Last year, the center launched its Holocaust Memorial Preservation Workshop, an 18-week course in which the children and grandchildren of Holocaust survivors learn how to share their stories, using audio/video files and PowerPoint presentations. 

“We get a lot of requests for Holocaust speakers from high schools, for example,” Jasper says, referring to the center’s Speakers Bureau, made up of 28 Holocaust survivors and two World War II concentration camp liberators. Sadly, however, it is a group that is increasingly dying off.

“One day when survivors are no longer able to tell their stories, we’ll have other generations going forward. That’s why we call this group GenerationsForward, with the ‘forward’ in italics.’”

Technology plays a key role in preserving and communicating not only the stories of the survivors but the poignant tales of those who lived with them as well.

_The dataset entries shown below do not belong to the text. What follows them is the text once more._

-- pv_equiv track=rewrite | github.com/JZygmuntowicz/BACTERIA_PARSER | OLAMA_SEARCH.py | trim_context
-- ===== SOURCE A (Python) =====
-- MAX_FINAL_CONTEXT_CHARS = 10000
--
-- def trim_context(evidence):
--     joined = " ||| ".join(evidence)
--     if len(joined) <= MAX_FINAL_CONTEXT_CHARS:
--         return joined
--     out, size = [], 0
--     for ev in evidence:
--         need = len(ev)+5
--         if size+need > MAX_FINAL_CONTEXT_CHARS: break
--         out.append(ev)
--         size += need
--     return " ||| ".join(out)
-- ===== SOURCE B (Python) =====
-- MAX_FINAL_CONTEXT_CHARS = 10000
--
-- def trim_context(evidence):
--     joined = " ||| ".join(evidence)
--     if len(joined) <= MAX_FINAL_CONTEXT_CHARS:
--         return joined
--     # build the table of running cumulative costs, then count how many stay within the limit
--     cums = []
--     total = 0
--     for ev in evidence:
--         total += len(ev) + 5
--         cums.append(total)
--     k = sum(1 for t in cums if t <= MAX_FINAL_CONTEXT_CHARS)
--     return " ||| ".join(evidence[:k])
-- ===== Notes on version B (the rewrite author's own statement) =====
-- stated objective: alternative
-- what changed: Replaces A's accumulate-and-break scan with building the full cumulative-cost table, counting how many running totals stay within the limit, and joining that prefix via a slice.
import Mathlib
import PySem

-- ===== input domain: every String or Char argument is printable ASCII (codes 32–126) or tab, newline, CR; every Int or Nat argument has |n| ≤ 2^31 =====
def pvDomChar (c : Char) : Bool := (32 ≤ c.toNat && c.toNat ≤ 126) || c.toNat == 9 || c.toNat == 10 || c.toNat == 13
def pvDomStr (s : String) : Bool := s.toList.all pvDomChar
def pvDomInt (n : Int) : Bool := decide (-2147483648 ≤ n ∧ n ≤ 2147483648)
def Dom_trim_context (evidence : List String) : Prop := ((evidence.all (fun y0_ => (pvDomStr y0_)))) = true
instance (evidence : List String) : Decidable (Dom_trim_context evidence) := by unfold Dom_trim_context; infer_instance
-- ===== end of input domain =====

-- B replaces A's accumulate-and-break scan by a cumulative-cost table plus a counting pass (alternative decomposition, same cost).

-- ===== PORT A =====
-- A's for-loop with break: carries the output list and the running size
def trimLoopA : List String → List String → Int → List String
  | [], out, _ => out
  | ev :: rest, out, size =>
      let need := PySem.Str.len ev + 5
      if size + need > 10000 then out
      else trimLoopA rest (out ++ [ev]) (size + need)

def trim_context (evidence : List String) : String :=
  let joined := PySem.Str.join " ||| " evidence
  if PySem.Str.len joined ≤ 10000 then joined
  else PySem.Str.join " ||| " (trimLoopA evidence [] 0)

-- ===== PORT B =====
-- Source B's table-building loop: running totals of len(ev)+5
def cumsB : Int → List String → List Int
  | _, [] => []
  | total, ev :: rest =>
      let t := total + (PySem.Str.len ev + 5)
      t :: cumsB t rest

def trim_context_alt (evidence : List String) : String :=
  let joined := PySem.Str.join " ||| " evidence
  if PySem.Str.len joined ≤ 10000 then joined
  else
    let cums := cumsB 0 evidence
    let k := cums.countP (fun t => decide (t ≤ 10000))
    PySem.Str.join " ||| " (evidence.take k)

-- ===== PRECONDITION & SPEC =====
def Spec_trim_context (evidence : List String) (out : String) : Prop := out = trim_context_alt evidence
instance (evidence : List String) (out : String) : Decidable (Spec_trim_context evidence out) := by unfold Spec_trim_context; infer_instance

-- ===== CLAIM (what is proved, stated in full; the proofs are below) =====
def Claim_equal_trim_context : Prop := ∀ (evidence : List String), Dom_trim_context evidence → Spec_trim_context evidence (trim_context evidence)

-- ===== LEMMAS AND PROOFS =====
theorem cumsB_ge (evs : List String) (s : Int) (x : Int) (hx : x ∈ cumsB s evs) : s ≤ x := by
  induction evs generalizing s with
  | nil => simp [cumsB] at hx
  | cons ev rest ih =>
    simp only [cumsB, List.mem_cons] at hx
    have hlen : (0 : Int) ≤ PySem.Str.len ev := by
      simp [PySem.Str.len_eq]
    rcases hx with h | h
    · omega
    · have := ih _ h; omega

theorem cumsB_countP_zero (evs : List String) (s : Int) (hs : 10000 < s) :
    (cumsB s evs).countP (fun t => decide (t ≤ 10000)) = 0 := by
  rw [List.countP_eq_zero]
  intro x hx
  have := cumsB_ge evs s x hx
  simp; omega

theorem trimLoopA_eq (evs : List String) (out : List String) (size : Int) :
    trimLoopA evs out size =
      out ++ evs.take ((cumsB size evs).countP (fun t => decide (t ≤ 10000))) := by
  induction evs generalizing out size with
  | nil => simp [trimLoopA, cumsB]
  | cons ev rest ih =>
    simp only [trimLoopA, cumsB, List.countP_cons, PySem.Str.len_eq]
    by_cases h : size + ((ev.toList.length : Int) + 5) > 10000
    · rw [if_pos h, cumsB_countP_zero rest _ (by omega),
        if_neg (show ¬(decide (size + ((ev.toList.length : Int) + 5) ≤ 10000) = true) by simp only [decide_eq_true_eq]; omega)]
      simp
    · rw [if_neg h, ih,
        if_pos (show decide (size + ((ev.toList.length : Int) + 5) ≤ 10000) = true by simp only [decide_eq_true_eq]; omega)]
      simp [List.take_succ_cons]

-- ===== VERDICT (by name: the statement is the Claim_ definition above) =====
theorem trim_context_spec : Claim_equal_trim_context := by
  intro evidence _
  unfold Spec_trim_context trim_context trim_context_alt
  by_cases h : PySem.Str.len (PySem.Str.join " ||| " evidence) ≤ 10000 <;>
    simp only [h] <;> simp [trimLoopA_eq]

“The Holocaust survivors tell stories that are extraordinarily engaging,” Jasper says, “but the second generation has a story to tell — of being raised by frightened parents who were overly cautious or hearing parents wake from a nightmare.”

The workshop, which contains roughly 12 people, is led by Jill Purdy Sarkozi, founding CEO of Safekeeping Stories. In turn, Jasper says, the Holocaust & Human Rights Education Center can scan its materials and place them on an interactive website map, part of the center’s Holocaust Survivor Legacy Education Project, as a resource for everyone.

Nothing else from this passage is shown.